SeparateFields() makes a stream that has half the vertical resolution and double the framerate than the original; an interlaced stream of 720x576@25fps (D1 PAL) gets converted to 720x288@50fps.
Weave() does the opposite, takes the double-framerate, half-resolution stream and gives an interlaced one with the original framerate and resolution.
Of course, all this is just in theory, I suggest you to make some tests and of course do not forget to give here your feedback!
ulfschack
2nd April 2002, 16:13
@Pko
In theory as well as in practice my friend :)
I've been using this method since half a year back. I first got the suggestion from the very competent forum dweller MB1. I know it works with temporalsmoother (inherent in some of the versions of the mpeg2dec.dll) but I still think that maybe it's not that obvious why it should.
Consider a 50 Fps stream and you're telling the filter to go N steps backwards/forwards and filter out any noise, the algorythm would then compare frames that are shifted one field up or down since they're meant to be interlaced, right? So a grain of unwanted noise (1 pixel big) would only be present in lets say odd frames (if the noise lasts for more than two frames, which I doubt is noise). I ask myself how this affects the algorythm. Maybe this way stuff that isn't noise gets filtered out anyways to a larger extent than would it have been in a progressive video. And maybe I'm just full of it.
Any intelligent (a welcome change :) ) views on this?
cheers
ThePanda
2nd April 2002, 17:38
Yeah I was thinking that too, that it is shifted from one frame to the next, so it seems like it would blur it back and forth from frame to frame.
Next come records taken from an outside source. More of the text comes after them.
-- pv_equiv track=rewrite | github.com/HoonDongKang/Algorithm | 백준/Silver/3986. 좋은 단어/좋은 단어.py | solve
-- ===== SOURCE A (Python) =====
-- def solve(words: list[str]) -> int:
--     stack = []
--     result = 0
--
--     for word in words:
--         stack = []
--         for char in word:
--             if stack and stack[-1] == char:
--                 stack.pop()
--             else:
--                 stack.append(char)
--
--         if not stack:
--             result +=1
--
--     return result
-- ===== SOURCE B (Python) =====
-- def solve(words: list[str]) -> int:
--     count = 0
--     for word in words:
--         s = word
--         changed = True
--         while changed:
--             changed = False
--             for i in range(len(s) - 1):
--                 if s[i] == s[i + 1]:
--                     s = s[:i] + s[i + 2:]
--                     changed = True
--                     break
--         count += (s == "")
--     return count
-- ===== Notes on version B (the rewrite author's own statement) =====
-- stated objective: alternative
-- what changed: Replaces the per-word stack simulation by a fixed-point rewriting: repeatedly delete the first adjacent equal pair until none remains, then count the word if the residue is empty (adjacent-pair cancellation is confluent, so emptiness agrees with the stack method).
import Mathlib
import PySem

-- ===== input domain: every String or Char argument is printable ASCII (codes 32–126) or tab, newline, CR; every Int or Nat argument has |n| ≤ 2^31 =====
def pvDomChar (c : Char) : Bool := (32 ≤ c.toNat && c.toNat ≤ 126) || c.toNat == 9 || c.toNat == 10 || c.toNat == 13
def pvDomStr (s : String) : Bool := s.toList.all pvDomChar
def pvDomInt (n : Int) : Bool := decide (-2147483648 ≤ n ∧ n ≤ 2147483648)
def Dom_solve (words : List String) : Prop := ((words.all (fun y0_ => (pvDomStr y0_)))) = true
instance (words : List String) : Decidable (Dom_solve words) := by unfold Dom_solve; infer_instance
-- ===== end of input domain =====

-- B replaces A's per-word stack scan by fixed-point deletion of adjacent equal pairs
-- (a genuinely different rewriting algorithm; not faster).

-- ===== PORT A =====
-- Python list 'stack' with append/pop at the end: top of the stack is the LAST element.
def stepA (st : List Char) (c : Char) : List Char :=
  if st.getLast? = some c then st.dropLast else st ++ [c]

def solve (words : List String) : Int :=
  words.foldl (fun result word =>
    let stack := word.toList.foldl stepA []
    if stack = [] then result + 1 else result) 0

-- ===== PORT B =====
-- one pass of Source B's inner for-loop: delete the FIRST adjacent equal pair, if any
def rp : List Char → Option (List Char)
  | [] => none
  | [_] => none
  | a :: b :: t => if a = b then some t else (rp (b :: t)).map (a :: ·)

-- needed by reduceFix's termination proof
theorem rp_some_length : ∀ (s t : List Char), rp s = some t → t.length < s.length
  | [], _, h => by simp [rp] at h
  | [_], _, h => by simp [rp] at h
  | a :: b :: w, t, h => by
    rw [rp] at h
    split_ifs at h with hab
    · cases h; simp
    · cases hm : rp (b :: w) with
      | none => rw [hm] at h; simp at h
      | some t' =>
        rw [hm] at h
        cases h
        have := rp_some_length (b :: w) t' hm
        simp at this ⊢
        omega

-- Source B's while-changed loop: repeat until no adjacent equal pair remains
def reduceFix (s : List Char) : List Char :=
  match h : rp s with
  | none => s
  | some t => reduceFix t
termination_by s.length
decreasing_by exact rp_some_length s t h

def solve_alt (words : List String) : Int :=
  words.foldl (fun count word =>
    if reduceFix word.toList = [] then count + 1 else count) 0

-- ===== PRECONDITION & SPEC =====
def Spec_solve (words : List String) (out : Int) : Prop := out = solve_alt words
instance (words : List String) (out : Int) : Decidable (Spec_solve words out) := by unfold Spec_solve; infer_instance

-- ===== CLAIM (what is proved, stated in full; the proofs are below) =====
def Claim_equal_solve : Prop := ∀ (words : List String), Dom_solve words → Spec_solve words (solve words)

-- ===== LEMMAS AND PROOFS =====

-- A's stack never holds two adjacent equal characters.
lemma isChain_stepA (st : List Char) (c : Char) (h : List.IsChain (· ≠ ·) st) :
    List.IsChain (· ≠ ·) (stepA st c) := by
  unfold stepA
  split_ifs with hl
  · exact h.dropLast
  · rw [List.isChain_append]
    refine ⟨h, List.isChain_singleton _, ?_⟩
    intro x hx y hy
    simp at hy
    subst hy
    intro hxc
    exact hl (by rw [hx, hxc])

lemma isChain_foldl (l : List Char) (st : List Char) (h : List.IsChain (· ≠ ·) st) :
    List.IsChain (· ≠ ·) (List.foldl stepA st l) := by
  induction l generalizing st with
  | nil => exact h
  | cons c l ih => exact ih _ (isChain_stepA st c h)

-- Processing a pair of equal characters leaves an adjacent-distinct stack unchanged.
lemma stepA_pair (st : List Char) (c : Char) (h : List.IsChain (· ≠ ·) st) :
    stepA (stepA st c) c = st := by
  by_cases hl : st.getLast? = some c
  · rcases List.eq_nil_or_concat st with rfl | ⟨ys, y, rfl⟩
    · simp at hl
    · simp only [List.concat_eq_append] at h hl ⊢
      have hyc : y = c := by simpa using hl
      subst hyc
      have hc : ys.getLast? ≠ some y := by
        intro hd
        rw [List.isChain_append] at h
        exact h.2.2 y hd y (by simp) rfl
      have h1 : stepA (ys ++ [y]) y = ys := by
        rw [stepA, if_pos hl]
        simp
      rw [h1, stepA, if_neg hc]
  · have h1 : stepA st c = st ++ [c] := by rw [stepA, if_neg hl]
    rw [h1, stepA, if_pos (by simp), List.dropLast_concat]

lemma foldl_splice (u v : List Char) (c : Char) (st : List Char)
    (h : List.IsChain (· ≠ ·) st) :
    List.foldl stepA st (u ++ c :: c :: v) = List.foldl stepA st (u ++ v) := by
  rw [List.foldl_append, List.foldl_append]
  have hS : List.IsChain (· ≠ ·) (List.foldl stepA st u) := isChain_foldl u st h
  show List.foldl stepA (stepA (stepA _ c) c) v = _
  rw [stepA_pair _ c hS]

-- rp finds exactly the first adjacent equal pair.
theorem rp_some_spec : ∀ (s t : List Char), rp s = some t →
    ∃ u c v, s = u ++ c :: c :: v ∧ t = u ++ v
  | [], _, h => by simp [rp] at h
  | [_], _, h => by simp [rp] at h
  | a :: b :: w, t, h => by
    rw [rp] at h
    split_ifs at h with hab
    · cases h; exact ⟨[], a, w, by simp [hab], by simp⟩
    · cases hm : rp (b :: w) with
      | none => rw [hm] at h; simp at h
      | some t' =>
        rw [hm] at h
        cases h
        obtain ⟨u, c, v, h1, h2⟩ := rp_some_spec (b :: w) t' hm
        exact ⟨a :: u, c, v, by simp [h1], by simp [h2]⟩

theorem rp_none_isChain : ∀ (s : List Char), rp s = none → List.IsChain (· ≠ ·) s
  | [], _ => List.IsChain.nil
  | [_], _ => List.isChain_singleton _
  | a :: b :: w, h => by
    rw [rp] at h
    split_ifs at h with hab
    · cases hm : rp (b :: w) with
      | none =>
        rw [List.isChain_cons]
        exact ⟨by intro y hy; simp at hy; subst hy; exact hab, rp_none_isChain (b :: w) hm⟩
      | some t' => rw [hm] at h; simp at h

-- On an adjacent-distinct word the stack simulation just copies the word.
lemma foldl_isChain (s st : List Char) (h : List.IsChain (· ≠ ·) (st ++ s)) :
    List.foldl stepA st s = st ++ s := by
  induction s generalizing st with
  | nil => simp
  | cons c s ih =>
    have hstep : stepA st c = st ++ [c] := by
      rw [stepA, if_neg]
      intro hl
      rw [List.isChain_append] at h
      exact h.2.2 c hl c (by simp) rfl
    rw [List.foldl_cons, hstep, ih (st ++ [c]) (by simpa using h)]
    simp

-- Each rewriting step of B preserves the final stack of A; A's stack IS B's normal form.
lemma foldl_eq_reduceFix (s : List Char) :
    List.foldl stepA [] s = reduceFix s := by
  induction hn : s.length using Nat.strong_induction_on generalizing s with
  | _ n ih =>
    cases hm : rp s with
    | none =>
      rw [reduceFix, hm]
      simpa using foldl_isChain s [] (by simpa using rp_none_isChain s hm)
    | some t =>
      rw [reduceFix, hm]
      obtain ⟨u, c, v, h1, h2⟩ := rp_some_spec s t hm
      have hlt := rp_some_length s t hm
      calc List.foldl stepA [] s = List.foldl stepA [] t := by
            rw [h1, h2]; exact foldl_splice u v c [] List.IsChain.nil
        _ = reduceFix t := ih t.length (hn ▸ hlt) t rfl

-- ===== VERDICT (by name: the statement is the Claim_ definition above) =====
theorem solve_spec : Claim_equal_solve := by
  intro words _
  show solve words = solve_alt words
  unfold solve solve_alt
  congr 1
  funext result word
  simp only [foldl_eq_reduceFix]
-- pv_equiv track=rewrite | github.com/aazizisoufiane/dspy-langgraph-crewai-comparison | src/dspy_langgraph_crewai_comparison/common/models.py | structural_check
-- ===== SOURCE A (Python) =====
-- def structural_check(
--     company_name: str,
--     sector: str,
--     recent_news: str,
--     financial_highlights: str,
--     key_events: str,
--     sources: str,
-- ) -> str:
--     """Check the structure of CompanyFacts before finalizing.
--     Pass each field as a string. Lists should be comma-separated items.
--     Returns 'PASS' if all checks pass, or a description of issues found."""
--     issues = []
--
--     # Parse comma-separated strings into lists
--     news_items = (
--         [x.strip() for x in recent_news.split(",") if x.strip()] if recent_news else []
--     )
--     fin_items = (
--         [x.strip() for x in financial_highlights.split(",") if x.strip()]
--         if financial_highlights
--         else []
--     )
--     event_items = (
--         [x.strip() for x in key_events.split(",") if x.strip()] if key_events else []
--     )
--     source_items = (
--         [x.strip() for x in sources.split(",") if x.strip()] if sources else []
--     )
--
--     if not company_name.strip():
--         issues.append("company_name is empty")
--     if not sector.strip():
--         issues.append("sector is empty")
--     if len(news_items) < 3:
--         issues.append(f"Need at least 3 recent_news items, got {len(news_items)}")
--     if len(fin_items) < 2:
--         issues.append(f"Need at least 2 financial_highlights, got {len(fin_items)}")
--     if len(event_items) < 1:
--         issues.append(f"Need at least 1 key_event, got {len(event_items)}")
--     if len(source_items) < 1:
--         issues.append(f"Need at least 1 source URL, got {len(source_items)}")
--
--     if issues:
--         return "ISSUES FOUND: " + "; ".join(issues)
--     return "PASS — all structural checks passed"
-- ===== SOURCE B (Python) =====
-- def structural_check(
--     company_name: str,
--     sector: str,
--     recent_news: str,
--     financial_highlights: str,
--     key_events: str,
--     sources: str,
-- ) -> str:
--     """Streaming check: counts non-blank comma-separated items with a one-pass
--     character state machine instead of building split/strip/filter lists."""
--
--     def count_items(s):
--         # number of comma-separated segments containing a non-whitespace char
--         n, has = 0, False
--         for ch in s:
--             if ch == ",":
--                 n += has
--                 has = False
--             elif not ch.isspace():
--                 has = True
--         return n + has
--
--     def blank(s):
--         return all(ch.isspace() for ch in s)
--
--     issues = []
--     if blank(company_name):
--         issues.append("company_name is empty")
--     if blank(sector):
--         issues.append("sector is empty")
--     for field, need, label in (
--         (recent_news, 3, "recent_news items"),
--         (financial_highlights, 2, "financial_highlights"),
--         (key_events, 1, "key_event"),
--         (sources, 1, "source URL"),
--     ):
--         got = count_items(field)
--         if got < need:
--             issues.append(f"Need at least {need} {label}, got {got}")
--
--     if issues:
--         return "ISSUES FOUND: " + "; ".join(issues)
--     return "PASS — all structural checks passed"
-- ===== Notes on version B (the rewrite author's own statement) =====
-- stated objective: alternative
-- what changed: Replaces the four split/strip/filter list constructions with a one-pass character state machine that counts non-blank comma-separated segments (and an all-whitespace scan for the two presence checks), so no intermediate lists are built.
import Mathlib
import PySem

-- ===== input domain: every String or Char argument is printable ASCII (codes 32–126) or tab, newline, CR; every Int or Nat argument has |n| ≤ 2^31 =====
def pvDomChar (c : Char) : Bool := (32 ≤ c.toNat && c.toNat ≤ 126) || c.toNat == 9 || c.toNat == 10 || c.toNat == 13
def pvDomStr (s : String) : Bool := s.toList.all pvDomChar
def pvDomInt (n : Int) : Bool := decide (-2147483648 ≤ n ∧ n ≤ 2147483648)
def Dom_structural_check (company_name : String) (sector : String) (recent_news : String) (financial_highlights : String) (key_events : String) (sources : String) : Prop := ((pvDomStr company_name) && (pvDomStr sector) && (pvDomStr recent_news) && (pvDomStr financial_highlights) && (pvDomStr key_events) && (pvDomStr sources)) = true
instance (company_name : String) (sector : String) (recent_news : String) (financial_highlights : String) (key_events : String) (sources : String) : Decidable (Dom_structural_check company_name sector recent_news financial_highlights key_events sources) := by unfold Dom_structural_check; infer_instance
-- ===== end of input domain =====

-- B replaces A's four split/strip/filter list builds with a one-pass character state machine
-- counting non-blank comma-separated segments (and an all-whitespace scan for the presence checks);
-- same return value, no intermediate lists (objective: alternative).
-- ===== PORT A =====
def pvParseA (s : String) : List String :=
  if s ≠ "" then (((PySem.Str.split? s ",").getD []).map PySem.Str.strip).filter (fun x => x ≠ "") else []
But I don't know, I think I might just leave out the temporal smoother.
How about spatial smoother? Doesn't that have an interlaced mode? I guess that kind of ruins the picture too but maybe it would improve compression enough to compensate and would not look any different on a tv
ulfschack
3rd April 2002, 11:28
Sorry Pko about the repetition of what you'd allready said. I must have skipped over the part where you mentioned the one scanline offset. And yes, your probably right about some spatial smoothing effect with a temporal filter on separtated frames. This actually calls for some subjective testing.
Boulder
8th April 2002, 23:37
@Pko: Sorry, I've been away for a while.. I don't know what DVD2SVCD does by default. However, I think that I've been very lucky as all the conversion I've done with it have been perfect (I've converted several NTSC and PAL DVDs). I've not chosen any deinterlace options as it's recommended not to deinterlace. I've not done any DVD->SVCD conversions manually so I don't know how the sources must be handled. I've had to deinterlace all my VHS captures as the result has been crappy if I haven't used Decomb (the subtitles are flickering badly!)